Goal of the exercise
The records should be restated exactly from their first line through the line with "lemma nbrs_eq (grid" in it.

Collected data
- - - - -
-- B's stage-1 fold computes the table's closed form, cell by cell
lemma houseB_partial (grid : List (List String)) (N : Nat) :
    ∀ m, m ≤ N * N →
      (PySem.List.pyRange 1 ((m : Int) + 1) 1).foldl (fun h v =>
        PySem.List.pySetD h v
          (PySem.List.pyGetD (PySem.List.pyGetD grid (PySem.Int.floordiv (v - 1) (N : Int)) [])
            (PySem.Int.mod (v - 1) (N : Int)) "" == "1"))
        (List.replicate (N * N + 1) false) = EZ grid N m := by
  intro m
  induction m with
  | zero =>
    intro _
    rw [show ((0 : Nat) : Int) + 1 = 1 from by norm_num,
      PySem.List.pyRange_one_eq_nil (by omega), List.foldl_nil, EZ_zero_rep]
  | succ m ih =>
    intro hm
    rw [show (((m + 1 : Nat)) : Int) + 1 = ((m : Int) + 1) + 1 from by push_cast; ring,
      PySem.List.pyRange_one_succ_right (by omega : (1 : Int) ≤ (m : Int) + 1),
      List.foldl_append, ih (by omega), List.foldl_cons, List.foldl_nil]
    have hv1 : ((m : Int) + 1) - 1 = ((m : Nat) : Int) := by omega
    rw [hv1, PySem.Int.floordiv_natCast, PySem.Int.mod_natCast,
      show ((m : Int) + 1) = ((m + 1 : Nat) : Int) from by push_cast; ring,
      PySem.List.pySetD_natCast]
    exact setEZ grid (by omega)

-- pvHouseTbl at positive n is the full table
lemma houseTbl_eq (grid : List (List String)) (N : Nat) (hN : 0 < N) :
    pvHouseTbl (N : Int) grid = EZ grid N (N * N) := by
  unfold pvHouseTbl
  rw [if_pos (by exact_mod_cast hN)]
  have h1 : ((N : Int) * N + 1) = ((N * N : Nat) : Int) + 1 := by push_cast; ring
  have h2 : ((N : Int) * N + 1).toNat = N * N + 1 := by
    rw [show ((N : Int) * N + 1) = ((N * N + 1 : Nat) : Int) from by push_cast; ring]
    exact Int.toNat_natCast _
  rw [h2, h1]
  exact houseB_partial grid N (N * N) (le_refl _)

-- pvNbrs from the full table is A's closed-form adjacency list
lemma nbrs_eq (grid : List (List String)) (N : Nat) (hN : 0 < N) (x : Nat)
    (hx : x < N * N + 1) :
    pvNbrs (N : Int) (EZ grid N (N * N)) (x : Int) = gf grid N (N * N) x := by
  by_cases hx0 : x = 0
  · subst hx0
    unfold pvNbrs
    rw [if_neg (fun hcon => by exact absurd hcon.1 (by norm_num)), gf_x0]
  · obtain ⟨a, b, hb, hxab⟩ : ∃ a b, b < N ∧ x = a * N + b + 1 := by
      refine ⟨(x - 1) / N, (x - 1) % N, Nat.mod_lt _ hN, ?_⟩
      have h := Nat.div_add_mod (x - 1) N
      rw [Nat.mul_comm] at h
      omega
    have ha : a < N := by
      by_contra hcon
      have h2 : N * N ≤ a * N := Nat.mul_le_mul_right N (by omega)
      omega
    subst hxab
    have hself : PySem.List.pyGetD (EZ grid N (N * N)) ((a * N + b + 1 : Nat) : Int) false
        = hsN grid a b := by rw [pyGetD_EZ grid N _ _ hx, zf_full grid ha hb]
    have hij1 : (((a * N + b + 1 : Nat) : Int)) - 1 = ((a * N + b : Nat) : Int) := by
      push_cast; ring
    have hdiv : PySem.Int.floordiv ((a * N + b : Nat) : Int) (N : Int) = (a : Int) := by
      rw [PySem.Int.floordiv_natCast, dec_div hb]
    have hmod : PySem.Int.mod ((a * N + b : Nat) : Int) (N : Int) = (b : Int) := by
      rw [PySem.Int.mod_natCast, dec_mod hb]
    unfold pvNbrs
    simp only [hij1, hdiv, hmod, hself]
    by_cases hg : hsN grid a b = true
    · rw [if_pos ⟨by positivity, hg⟩, gf_pos grid N _ a b hb, if_pos hg]
      -- up neighbour
      have hup : (if (a : Int) > 0 ∧
            PySem.List.pyGetD (EZ grid N (N * N)) (((a * N + b + 1 : Nat) : Int) - (N : Int)) false = true
          then ([] : List Int) ++ [((a * N + b + 1 : Nat) : Int) - (N : Int)] else []) =
          (if a ≠ 0 ∧ hsN grid (a - 1) b = true ∧ (a - 1) * N + b < N * N then
            [(((a - 1) * N + b + 1 : Nat) : Int)] else []) := by
        by_cases h0 : a = 0
        · subst h0
          rw [if_neg (fun hcon => by exact absurd hcon.1 (by norm_num)),
            if_neg (fun hcon => hcon.1 rfl)]
        · have hxm : ((a * N + b + 1 : Nat) : Int) - (N : Int)
              = (((a - 1) * N + b + 1 : Nat) : Int) := by
            have h1 : ((a - 1 : Nat) : Int) = (a : Int) - 1 := by omega
            push_cast [h1]; ring
          have hrange : (a - 1) * N + b + 1 < N * N + 1 := by
            have := hmul_aux (show a - 1 < N by omega); omega
          have hlt : (a - 1) * N + b < N * N := by
            have := hmul_aux (show a - 1 < N by omega); omega
          rw [hxm, pyGetD_EZ grid N _ _ hrange, zf_full grid (by omega) hb]
          by_cases hq : hsN grid (a - 1) b = true
          · rw [if_pos ⟨by exact_mod_cast Nat.pos_of_ne_zero h0, hq⟩,
              if_pos ⟨h0, hq, hlt⟩, List.nil_append]
          · rw [if_neg (fun hc => hq hc.2), if_neg (fun hc => hq hc.2.1)]
      -- left neighbour (the index x-1 was already rewritten to ↑(a*N+b) by hij1)
      have hleft : ∀ acc : List Int, (if (b : Int) > 0 ∧
            PySem.List.pyGetD (EZ grid N (N * N)) ((a * N + b : Nat) : Int) false = true
          then acc ++ [((a * N + b : Nat) : Int)] else acc) =
          acc ++ (if b ≠ 0 ∧ hsN grid a (b - 1) = true ∧ a * N + (b - 1) < N * N then
            [((a * N + b : Nat) : Int)] else []) := by
        intro acc
        by_cases h0 : b = 0
        · subst h0
          rw [if_neg (fun hcon => by exact absurd hcon.1 (by norm_num)),
            if_neg (fun hcon => hcon.1 rfl), List.append_nil]
        · have hidx : a * N + b = a * N + (b - 1) + 1 := by omega
          have hrange : a * N + (b - 1) + 1 < N * N + 1 := by
            have := hmul_aux ha; omega
          have hlt : a * N + (b - 1) < N * N := by have := hmul_aux ha; omega
          rw [show ((a * N + b : Nat) : Int)
              = ((a * N + (b - 1) + 1 : Nat) : Int) from by rw [← hidx],
            pyGetD_EZ grid N _ _ hrange, zf_full grid ha (by omega)]
          by_cases hq : hsN grid a (b - 1) = true
          · rw [if_pos ⟨by exact_mod_cast Nat.pos_of_ne_zero h0, hq⟩,
              if_pos ⟨h0, hq, hlt⟩]
          · rw [if_neg (fun hc => hq hc.2), if_neg (fun hc => hq hc.2.1), List.append_nil]
      -- down neighbour
      have hdown : ∀ acc : List Int, (if (a : Int) < (N : Int) - 1 ∧
            PySem.List.pyGetD (EZ grid N (N * N)) (((a * N + b + 1 : Nat) : Int) + (N : Int)) false = true
          then acc ++ [((a * N + b + 1 : Nat) : Int) + (N : Int)] else acc) =
          acc ++ (if a + 1 < N ∧ hsN grid (a + 1) b = true ∧ a * N + b < N * N then
            [(((a + 1) * N + b + 1 : Nat) : Int)] else []) := by
        intro acc
        by_cases h0 : a + 1 < N
        · have hxm : ((a * N + b + 1 : Nat) : Int) + (N : Int)
              = (((a + 1) * N + b + 1 : Nat) : Int) := by push_cast; ring
          have hrange : (a + 1) * N + b + 1 < N * N + 1 := by
            have := hmul_aux h0; omega
          have hlt : a * N + b < N * N := by have := hmul_aux ha; omega
          rw [hxm, pyGetD_EZ grid N _ _ hrange, zf_full grid h0 hb]
          by_cases hq : hsN grid (a + 1) b = true
          · rw [if_pos ⟨by exact_mod_cast (show (a : Int) < (N : Int) - 1 by
                have : (a : Int) + 1 < (N : Int) := by exact_mod_cast h0
                omega), hq⟩,
              if_pos ⟨h0, hq, hlt⟩]
          · rw [if_neg (fun hc => hq hc.2), if_neg (fun hc => hq hc.2.1), List.append_nil]
        · rw [if_neg (fun hcon => h0 (by have := hcon.1; omega)),
            if_neg (fun hcon => h0 hcon.1), List.append_nil]
      -- right neighbour
      have hright : ∀ acc : List Int, (if (b : Int) < (N : Int) - 1 ∧
            PySem.List.pyGetD (EZ grid N (N * N)) (((a * N + b + 1 : Nat) : Int) + 1) false = true
          then acc ++ [((a * N + b + 1 : Nat) : Int) + 1] else acc) =
          acc ++ (if b + 1 < N ∧ hsN grid a (b + 1) = true ∧ a * N + b < N * N then
            [((a * N + b + 2 : Nat) : Int)] else []) := by
        intro acc
        by_cases h0 : b + 1 < N
        · have hxm : ((a * N + b + 1 : Nat) : Int) + 1
              = ((a * N + (b + 1) + 1 : Nat) : Int) := by push_cast; ring
          have hrange : a * N + (b + 1) + 1 < N * N + 1 := by
            have := hmul_aux ha; omega
          have hlt : a * N + b < N * N := by have := hmul_aux ha; omega
          have hval : ((a * N + (b + 1) + 1 : Nat) : Int) = ((a * N + b + 2 : Nat) : Int) := by
            rw [show a * N + (b + 1) + 1 = a * N + b + 2 from by omega]
          rw [hxm, pyGetD_EZ grid N _ _ hrange, zf_full grid ha h0]
          by_cases hq : hsN grid a (b + 1) = true
          · rw [if_pos ⟨by exact_mod_cast (show (b : Int) < (N : Int) - 1 by
                have : (b : Int) + 1 < (N : Int) := by exact_mod_cast h0
                omega), hq⟩,
              if_pos ⟨h0, hq, hlt⟩, hval]
          · rw [if_neg (fun hc => hq hc.2), if_neg (fun hc => hq hc.2.1), List.append_nil]
        · rw [if_neg (fun hcon => h0 (by have := hcon.1; omega)),
            if_neg (fun hcon => h0 hcon.1), List.append_nil]
      rw [hup, hleft, hdown, hright, List.append_assoc, List.append_assoc]
    · rw [if_neg (fun hcon => hg hcon.2), gf_pos grid N _ a b hb, if_neg hg]

-- B's graph fold is the map of pvNbrs over the node range
lemma B_graph_map (n : Int) (house : List Bool) :
    (PySem.List.pyRange 0 (n * n + 1) 1).foldl (fun g v => g ++ [pvNbrs n house v]) [] =
      (PySem.List.pyRange 0 (n * n + 1) 1).map (pvNbrs n house) := by
  simpa using PySem.List.foldl_append_singleton_eq_map (pvNbrs n house)
    (PySem.List.pyRange 0 (n * n + 1) 1) []

-- ===== VERDICT (by name: the statement is the Claim_ definition above) =====
theorem grid_to_graph_spec : Claim_equal_grid_to_graph := by
  intro n grid _ _
  unfold Spec_grid_to_graph grid_to_graph_alt
  rw [A_split, B_graph_map]
  rcases le_or_gt n 0 with hn | hn
  · rw [PySem.List.pyRange_one_eq_nil hn]
    simp only [List.foldl_nil]
    unfold pvHouseTbl
    rw [if_neg (by omega)]
    refine Prod.ext ?_ rfl
    unfold pvGraph0
    refine (List.map_congr_left (fun v _ => ?_)).symm
    unfold pvNbrs
    rw [pyGetD_replicate_false]
    rw [if_neg (fun hcon => by simp at hcon)]
  · obtain ⟨N, rfl⟩ := Int.eq_ofNat_of_zero_le hn.le
    have hN : 0 < N := by exact_mod_cast hn
    have hrng : PySem.List.pyRange 0 (N : Int) 1
        = (List.range N).map (fun (k : Nat) => (k : Int)) := PySem.List.pyRange_zero_natCast N
    have hbig : PySem.List.pyRange 0 ((N : Int) * N + 1) 1
        = (List.range (N * N + 1)).map (fun (k : Nat) => (k : Int)) := by
      rw [show ((N : Int) * N + 1) = ((N * N + 1 : Nat) : Int) from by push_cast; ring]
      exact PySem.List.pyRange_zero_natCast _
    refine Prod.ext ?_ ?_
    · -- graph component
      show (PySem.List.pyRange 0 (N : Int) 1).foldl _ (pvGraph0 (N : Int)) = _
      rw [hrng, hbig, List.foldl_map, List.map_map]
      have hA : List.foldl (fun g (i : Nat) => List.foldl
          (fun g j => pvGStepA (N : Int) grid g i j)
          g ((List.range N).map (fun (k : Nat) => (k : Int)))) (pvGraph0 (N : Int))
          (List.range N) = EA grid N (N * N) := by
        have h := allA grid (N := N) N (le_refl N)
        rw [EA_zero] at h
        simpa [List.foldl_map] using h
      rw [hA]
      rw [houseTbl_eq grid N hN]
      unfold EA
      exact (List.map_congr_left (fun x hxm => by
        rw [List.mem_range] at hxm
        exact nbrs_eq grid N hN x hxm)).symm
    · -- boolean-table component
      show (PySem.List.pyRange 0 (N : Int) 1).foldl _ (pvZero0 (N : Int)) = _
      rw [hrng, List.foldl_map, houseTbl_eq grid N hN]
      have h := allZ grid (N := N) N (le_refl N)
      rw [EZ_zero] at h
      simpa [List.foldl_map] using h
- - - - -
Exercise output
-- B's stage-1 fold computes the table's closed form, cell by cell
lemma houseB_partial (grid : List (List String)) (N : Nat) :
    ∀ m, m ≤ N * N →
      (PySem.List.pyRange 1 ((m : Int) + 1) 1).foldl (fun h v =>
        PySem.List.pySetD h v
          (PySem.List.pyGetD (PySem.List.pyGetD grid (PySem.Int.floordiv (v - 1) (N : Int)) [])
            (PySem.Int.mod (v - 1) (N : Int)) "" == "1"))
        (List.replicate (N * N + 1) false) = EZ grid N m := by
  intro m
  induction m with
  | zero =>
    intro _
    rw [show ((0 : Nat) : Int) + 1 = 1 from by norm_num,
      PySem.List.pyRange_one_eq_nil (by omega), List.foldl_nil, EZ_zero_rep]
  | succ m ih =>
    intro hm
    rw [show (((m + 1 : Nat)) : Int) + 1 = ((m : Int) + 1) + 1 from by push_cast; ring,
      PySem.List.pyRange_one_succ_right (by omega : (1 : Int) ≤ (m : Int) + 1),
      List.foldl_append, ih (by omega), List.foldl_cons, List.foldl_nil]
    have hv1 : ((m : Int) + 1) - 1 = ((m : Nat) : Int) := by omega
    rw [hv1, PySem.Int.floordiv_natCast, PySem.Int.mod_natCast,
      show ((m : Int) + 1) = ((m + 1 : Nat) : Int) from by push_cast; ring,
      PySem.List.pySetD_natCast]
    exact setEZ grid (by omega)

-- pvHouseTbl at positive n is the full table
lemma houseTbl_eq (grid : List (List String)) (N : Nat) (hN : 0 < N) :
    pvHouseTbl (N : Int) grid = EZ grid N (N * N) := by
  unfold pvHouseTbl
  rw [if_pos (by exact_mod_cast hN)]
  have h1 : ((N : Int) * N + 1) = ((N * N : Nat) : Int) + 1 := by push_cast; ring
  have h2 : ((N : Int) * N + 1).toNat = N * N + 1 := by
    rw [show ((N : Int) * N + 1) = ((N * N + 1 : Nat) : Int) from by push_cast; ring]
    exact Int.toNat_natCast _
  rw [h2, h1]
  exact houseB_partial grid N (N * N) (le_refl _)

-- pvNbrs from the full table is A's closed-form adjacency list
lemma nbrs_eq (grid : List (List String)) (N : Nat) (hN : 0 < N) (x : Nat)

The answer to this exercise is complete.